PART TWO – SILAGE MICROBIOLOGY

  1. Phases of the fermentation/manufacturing process.

    1. Overview.  Process is similar to that of sauerkraut. A useful web page on the subject can be found here.

    2. Aerobic phase.  After the chopped forage material is thoroughly packed into the silo – which is then sealed – the O2 is used up by microbial and plant respiration with the release of CO2 and heat.

    3. Lag phase.  During this period, plant cell membranes break down, releasing sugars and other materials usable as nutrients for microorganisms.

    4. Acetic acid phase.  Ideally, bacteria which produce acetic acid start off the fermentation process.

    5. Lactic acid phase.  At about the third day, lactic acid bacteria (usually Lactobacillus) take over the fermentation.

    6. Stable phase.  When so much acid has been produced that microbial activity ceases – usually after 3-4 weeks – this phase is achieved and the silage remains stable barring the entrance of oxygen.

  2. Defects.

    1. Due to too much oxygen.  Excess heat may be produced along with too much degredation of plant tissue with loss of nutrients. Very high temperatures cause browning and undesirable taste and texture.

    2. Due to silage being too wet.  Anaerobic conditions are achieved too soon, before desirable temperature for acetic acid-producing bacteria is reached. Organisms such as certain species of Clostridium which produce butyric acid can take over, resulting in repulsive taste and odor.

    3. Due to excess contamination by soil.  Enough Clostridium (a common soil organism) may be present such that the undesirable butyric acid fermentation can take place.
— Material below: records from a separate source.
-- pv_equiv track=rewrite | github.com/Aryukhin/GB_hw | hw_5/fifth_task.py | unic_num
-- ===== SOURCE A (Python) =====
-- def unic_num(src):
--     unic = set()
--     basket = set()
--
--     for i in src:
--         if i not in basket:
--             unic.add(i)
--         else:
--             unic.discard(i)
--         basket.add(i)
--
--     result = [el for el in src if el in unic]
--     return result
-- ===== SOURCE B (Python) =====
-- def unic_num(src):
--     first = {}
--     last = {}
--     for i, el in enumerate(src):
--         if el not in first:
--             first[el] = i
--         last[el] = i
--     return [el for el in first if first[el] == last[el]]
-- ===== Notes on version B (the rewrite author's own statement) =====
-- stated objective: alternative
-- what changed: Replaces A's two-set toggle plus a second filtering pass over src with a first/last occurrence-index criterion: one pass records each element's first and last index in two dicts, and the result is read off the first-occurrence dict's key order, keeping elements whose first and last indices coincide.
import Mathlib
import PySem

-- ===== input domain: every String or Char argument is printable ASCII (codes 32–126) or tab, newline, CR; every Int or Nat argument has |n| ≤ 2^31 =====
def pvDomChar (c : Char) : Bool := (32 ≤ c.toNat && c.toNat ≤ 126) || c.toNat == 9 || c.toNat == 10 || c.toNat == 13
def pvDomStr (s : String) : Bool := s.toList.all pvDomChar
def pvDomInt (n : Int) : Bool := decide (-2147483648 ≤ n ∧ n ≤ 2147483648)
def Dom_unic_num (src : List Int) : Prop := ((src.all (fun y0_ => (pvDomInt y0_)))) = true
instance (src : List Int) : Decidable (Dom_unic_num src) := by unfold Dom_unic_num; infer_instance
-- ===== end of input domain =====

-- B replaces A's two-set toggle + second pass over src with a first/last occurrence-index criterion read off a dict's key order (alternative; same cost).


-- ===== PORT A =====
-- A's loop: for i in src: (add i to unic if i not in basket else discard); basket.add(i)
def unicNumLoopA (src : List Int) : PySem.Set Int × PySem.Set Int :=
  src.foldl
    (fun (p : PySem.Set Int × PySem.Set Int) i =>
      (if ¬ (PySem.Set.contains p.2 i) then PySem.Set.add p.1 i
       else PySem.Set.discard p.1 i,
       PySem.Set.add p.2 i))
    (PySem.Set.empty, PySem.Set.empty)

-- literal port of A: run the loop, then [el for el in src if el in unic]
def unic_num (src : List Int) : List Int :=
  src.filter (fun el => PySem.Set.contains (unicNumLoopA src).1 el)

-- ===== PORT B =====
-- B's loop: for i, el in enumerate(src): if el not in first: first[el] = i; last[el] = i
def unicAltLoop (src : List Int) : PySem.Dict Int Int × PySem.Dict Int Int :=
  (PySem.List.enumerate src 0).foldl
    (fun (p : PySem.Dict Int Int × PySem.Dict Int Int) q =>
      (if ¬ p.1.contains q.2 then p.1.insert q.2 q.1 else p.1,
       p.2.insert q.2 q.1))
    (PySem.Dict.empty, PySem.Dict.empty)

-- port of B: [el for el in first if first[el] == last[el]]
-- (first[el] / last[el] never raise here: every iterated el is a key of both dicts,
--  so comparing the two Option values with == is exact)
def unic_num_alt (src : List Int) : List Int :=
  (unicAltLoop src).1.keys.filter
    (fun el => (unicAltLoop src).1.get? el == (unicAltLoop src).2.get? el)

-- ===== PRECONDITION & SPEC =====
def Spec_unic_num (src : List Int) (out : List Int) : Prop := out = unic_num_alt src
instance (src : List Int) (out : List Int) : Decidable (Spec_unic_num src out) := by unfold Spec_unic_num; infer_instance

-- ===== CLAIM =====
def Claim_equal_unic_num : Prop := ∀ (src : List Int), Dom_unic_num src → Spec_unic_num src (unic_num src)

-- ===== LEMMAS AND PROOFS =====

-- loop invariant of A's fold: basket is the set of elements seen so far, and unic holds
-- exactly the elements occurring exactly once
theorem unicNumLoopA_inv (xs : List Int) :
    (unicNumLoopA xs).2 = PySem.Set.ofList xs ∧
    ∀ y : Int, (y ∈ (unicNumLoopA xs).1) ↔ xs.count y = 1 := by
  induction xs using List.reverseRecOn with
  | nil =>
    refine ⟨rfl, ?_⟩
    intro y
    simp [unicNumLoopA, PySem.Set.empty]
  | append_singleton xs x ih =>
    obtain ⟨hb, hu⟩ := ih
    unfold unicNumLoopA at *
    rw [List.foldl_append] at *
    simp only [List.foldl_cons, List.foldl_nil]
    constructor
    · rw [hb, PySem.Set.ofList_append_singleton]
    · intro y
      rw [hb]
      by_cases hmem : x ∈ xs
      · have hc : PySem.Set.contains (PySem.Set.ofList xs) x = true :=
          (PySem.Set.contains_iff _ _).mpr ((PySem.Set.mem_ofList _ _).mpr hmem)
        have hcount : 1 ≤ xs.count x := List.one_le_count_iff.mpr hmem
        simp only [hc, not_true_eq_false, if_false]
        rw [PySem.Set.mem_discard]
        by_cases hyx : y = x
        · subst hyx
          simp only [List.count_append, List.count_singleton, ne_eq, not_true_eq_false,
            and_false, false_iff, beq_self_eq_true, if_true]
          omega
        · rw [hu y]
          simp [List.count_append, hyx, Ne.symm hyx]
      · have hc : PySem.Set.contains (PySem.Set.ofList xs) x = false := by
          rw [Bool.eq_false_iff]
          intro h
          exact hmem ((PySem.Set.mem_ofList _ _).mp ((PySem.Set.contains_iff _ _).mp h))
        simp only [hc, Bool.false_eq_true, not_false_eq_true, if_true]
        rw [PySem.Set.mem_add]
        by_cases hyx : y = x
        · subst hyx
          have h0 : xs.count y = 0 := List.count_eq_zero_of_not_mem hmem
          simp [List.count_append, h0]
        · rw [hu y]
          simp [List.count_append, hyx, Ne.symm hyx]

-- characterisation of A: it filters src by "occurs exactly once"
theorem unic_num_eq_filter (src : List Int) :
    unic_num src = src.filter (fun el => src.count el == 1) := by
  unfold unic_num
  apply List.filter_congr
  intro el _
  have h := (unicNumLoopA_inv src).2 el
  rw [Bool.eq_iff_iff, PySem.Set.contains_iff, beq_iff_eq, h]

-- invariant of B's fold: first's keys are the distinct elements in order, first maps each
-- seen element to an index below the length, and first/last agree exactly on the elements
-- occurring exactly once
theorem unicAltLoop_inv (xs : List Int) :
    (unicAltLoop xs).1.keys = PySem.Set.ofList xs ∧
    (∀ el : Int, el ∈ xs → ∃ j : ℕ, (unicAltLoop xs).1.get? el = some (j : Int) ∧ j < xs.length) ∧
    (∀ el : Int, el ∈ xs →
      (((unicAltLoop xs).1.get? el == (unicAltLoop xs).2.get? el) = true ↔ xs.count el = 1)) := by
  induction xs using List.reverseRecOn with
  | nil =>
    refine ⟨rfl, ?_, ?_⟩ <;> intro el h <;> simp at h
  | append_singleton xs x ih =>
    obtain ⟨hk, hj, hc⟩ := ih
    unfold unicAltLoop at *
    rw [PySem.List.enumerate_append, List.foldl_append] at *
    simp only [PySem.List.enumerate_cons, PySem.List.enumerate_nil, List.foldl_cons,
      List.foldl_nil, zero_add]
    set P := (PySem.List.enumerate xs 0).foldl
      (fun (p : PySem.Dict Int Int × PySem.Dict Int Int) q =>
        (if ¬ p.1.contains q.2 then p.1.insert q.2 q.1 else p.1,
         p.2.insert q.2 q.1))
      (PySem.Dict.empty, PySem.Dict.empty) with hP
    by_cases hmem : x ∈ xs
    · have hcont : P.1.contains x = true := by
        rw [PySem.Dict.contains_iff_mem_keys, hk]
        exact (PySem.Set.mem_ofList _ _).mpr hmem
      simp only [hcont, not_true_eq_false, if_false]
      refine ⟨?_, ?_, ?_⟩
      · rw [hk, PySem.Set.ofList_append_singleton, PySem.Set.add,
          PySem.Set.contains_eq_listContains]
        simp [PySem.Set.mem_ofList, hmem]
      · intro el hel
        rcases List.mem_append.mp hel with h | h
        · obtain ⟨j, e, lt⟩ := hj el h
          exact ⟨j, e, by simp; omega⟩
        · obtain ⟨j, e, lt⟩ := hj x hmem
          simp only [List.mem_singleton] at h; subst h
          exact ⟨j, e, by simp; omega⟩
      · intro el hel
        by_cases hx : el = x
        · subst hx
          obtain ⟨j, e, lt⟩ := hj el hmem
          rw [e, PySem.Dict.get?_insert_self]
          have hne : ((some (j : Int) == some ((xs.length : Int))) = false) := by
            rw [beq_eq_false_iff_ne]
            intro hcontra
            have : (j : Int) = (xs.length : Int) := by injection hcontra
            omega
          rw [hne]
          have : 1 ≤ xs.count el := List.one_le_count_iff.mpr hmem
          simp [List.count_append]
          omega
        · rw [PySem.Dict.get?_insert_of_ne _ _ hx]
          have hel' : el ∈ xs := by
            rcases List.mem_append.mp hel with h | h
            · exact h
            · simp only [List.mem_singleton] at h; exact absurd h hx
          rw [List.count_append]
          have hxe : x ≠ el := fun h => hx h.symm
          simpa [List.count_singleton, hxe] using hc el hel'
    · have hcont : P.1.contains x = false := by
        rw [Bool.eq_false_iff]
        intro h
        rw [PySem.Dict.contains_iff_mem_keys, hk] at h
        exact hmem ((PySem.Set.mem_ofList _ _).mp h)
      simp only [hcont, Bool.false_eq_true, not_false_eq_true, if_true]
      refine ⟨?_, ?_, ?_⟩
      · rw [PySem.Dict.keys_insert_of_not_contains _ _ hcont, hk,
          PySem.Set.ofList_append_singleton, PySem.Set.add]
        have : PySem.Set.contains (PySem.Set.ofList xs) x = false := by
          rw [Bool.eq_false_iff]
          intro h
          exact hmem ((PySem.Set.mem_ofList _ _).mp ((PySem.Set.contains_iff _ _).mp h))
        rw [this]; simp
      · intro el hel
        by_cases hx : el = x
        · subst hx
          exact ⟨xs.length, by rw [PySem.Dict.get?_insert_self], by simp⟩
        · have hel' : el ∈ xs := by
            rcases List.mem_append.mp hel with h | h
            · exact h
            · simp only [List.mem_singleton] at h; exact absurd h hx
          obtain ⟨j, e, lt⟩ := hj el hel'
          rw [PySem.Dict.get?_insert_of_ne _ _ hx]
          exact ⟨j, e, by simp; omega⟩
      · intro el hel
        by_cases hx : el = x
        · subst hx
          rw [PySem.Dict.get?_insert_self, PySem.Dict.get?_insert_self]
          have h0 : xs.count el = 0 := List.count_eq_zero_of_not_mem hmem
          simp [List.count_append, h0]
        · rw [PySem.Dict.get?_insert_of_ne _ _ hx,
            PySem.Dict.get?_insert_of_ne _ _ hx]
          have hel' : el ∈ xs := by
            rcases List.mem_append.mp hel with h | h
            · exact h
            · simp only [List.mem_singleton] at h; exact absurd h hx
          rw [List.count_append]
          have hxe : x ≠ el := fun h => hx h.symm
          simpa [List.count_singleton, hxe] using hc el hel'

-- filtering the deduplicated list equals filtering the list itself, when the predicate
-- only holds on elements occurring at most once
theorem filter_ofList_eq (p : Int → Bool) :
    ∀ xs : List Int, (∀ x : Int, p x = true → xs.count x ≤ 1) →
    (PySem.Set.ofList xs).filter p = xs.filter p := by
  intro xs
  induction xs using List.reverseRecOn with
  | nil => intro _; rfl
  | append_singleton xs x ih =>
    intro h
    have h' : ∀ y : Int, p y = true → xs.count y ≤ 1 := by
      intro y hy
      have := h y hy
      rw [List.count_append] at this
      omega
    rw [PySem.Set.ofList_append_singleton, PySem.Set.add]
    by_cases hmem : x ∈ xs
    · have hcont : PySem.Set.contains (PySem.Set.ofList xs) x = true :=
        (PySem.Set.contains_iff _ _).mpr ((PySem.Set.mem_ofList _ _).mpr hmem)
      rw [hcont]
      have hpx : p x = false := by
        rw [Bool.eq_false_iff]
        intro hpx
        have := h x hpx
        have h1 : 1 ≤ xs.count x := List.one_le_count_iff.mpr hmem
        rw [List.count_append] at this
        simp at this
        omega
      simp only [List.filter_append, List.filter_cons, hpx, Bool.false_eq_true,
        if_false, List.filter_nil, List.append_nil]
      exact ih h'
    · have hcont : PySem.Set.contains (PySem.Set.ofList xs) x = false := by
        rw [Bool.eq_false_iff]
        intro hc
        exact hmem ((PySem.Set.mem_ofList _ _).mp ((PySem.Set.contains_iff _ _).mp hc))
      rw [hcont]
      simp only [Bool.false_eq_true, if_false, List.filter_append]
      rw [ih h']

-- characterisation of B: it also filters src by "occurs exactly once"
theorem unic_num_alt_eq_filter (src : List Int) :
    unic_num_alt src = src.filter (fun el => src.count el == 1) := by
  obtain ⟨hk, _, hc⟩ := unicAltLoop_inv src
  unfold unic_num_alt
  rw [hk]
  have step : (PySem.Set.ofList src).filter
      (fun el => (unicAltLoop src).1.get? el == (unicAltLoop src).2.get? el)
      = (PySem.Set.ofList src).filter (fun el => src.count el == 1) := by
    apply List.filter_congr
    intro el hel
    have hmem : el ∈ src := (PySem.Set.mem_ofList _ _).mp hel
    rw [Bool.eq_iff_iff]
    have h := hc el hmem
    simp only [beq_iff_eq] at h ⊢
    exact h
  rw [step]
  apply filter_ofList_eq
  intro x hx
  rw [beq_iff_eq] at hx
  omega

-- ===== VERDICT =====
theorem unic_num_spec : Claim_equal_unic_num := by
  intro src _
  unfold Spec_unic_num
  rw [unic_num_eq_filter, unic_num_alt_eq_filter]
  3. Addition of NPN (non-protein nitrogen).  These are compounds such as urea and anhydrous ammonia (NH3) which are meant to increase the nitrogen content of the silage by becoming nutrients for bacteria whose growth ultimately augments the overall protein content. More about this subject can be found here.

    1. At beginning of process.  The pH starts a bit higher due to the alkaline effect of the NH3, but microbial growth is enhanced and the final pH is still low enough to preserve the silage. On the surface, the additional NH3 can be inhibitory to some microorganisms like molds.

    2. When fed to livestock.  Rumen bacteria use these compounds, resulting in additional microbial protein ultimately used by the animal.

PART THREE – DAIRY MICROBIOLOGY

  1. Milk.

    1. Definition of milk.  Liquid secreted by mammary glands of female mammals to nourish their young for a period soon after birth. Must not contain colostrum which is what appears immediately after birth. In US, the word "milk" implies cow's milk.

    2. Average gross composition of milk.  (Percentages are shown for cow's milk.)

      1. Water.  87.3%. (By comparison, reindeer milk contains 63.3% water.)

      2. Fat.  3.7%. (Reindeer milk contains 22.5% fat!) Fat appears as globules which are suspended in what is otherwise a solution. Globules rise to the top and form the cream layer. If skim off the cream or otherwise remove it, resulting milk is called skim milk if it contains less than 0.5% fat. If it contains 1-2% fat, it is called low-fat milk.

      3. Lactose.  4.9%. Disaccharide composed of glucose and galactose. This sugar is found nowhere else but in milk.

      4. Proteins.  Casein (2.9%) and albumin (0.5%).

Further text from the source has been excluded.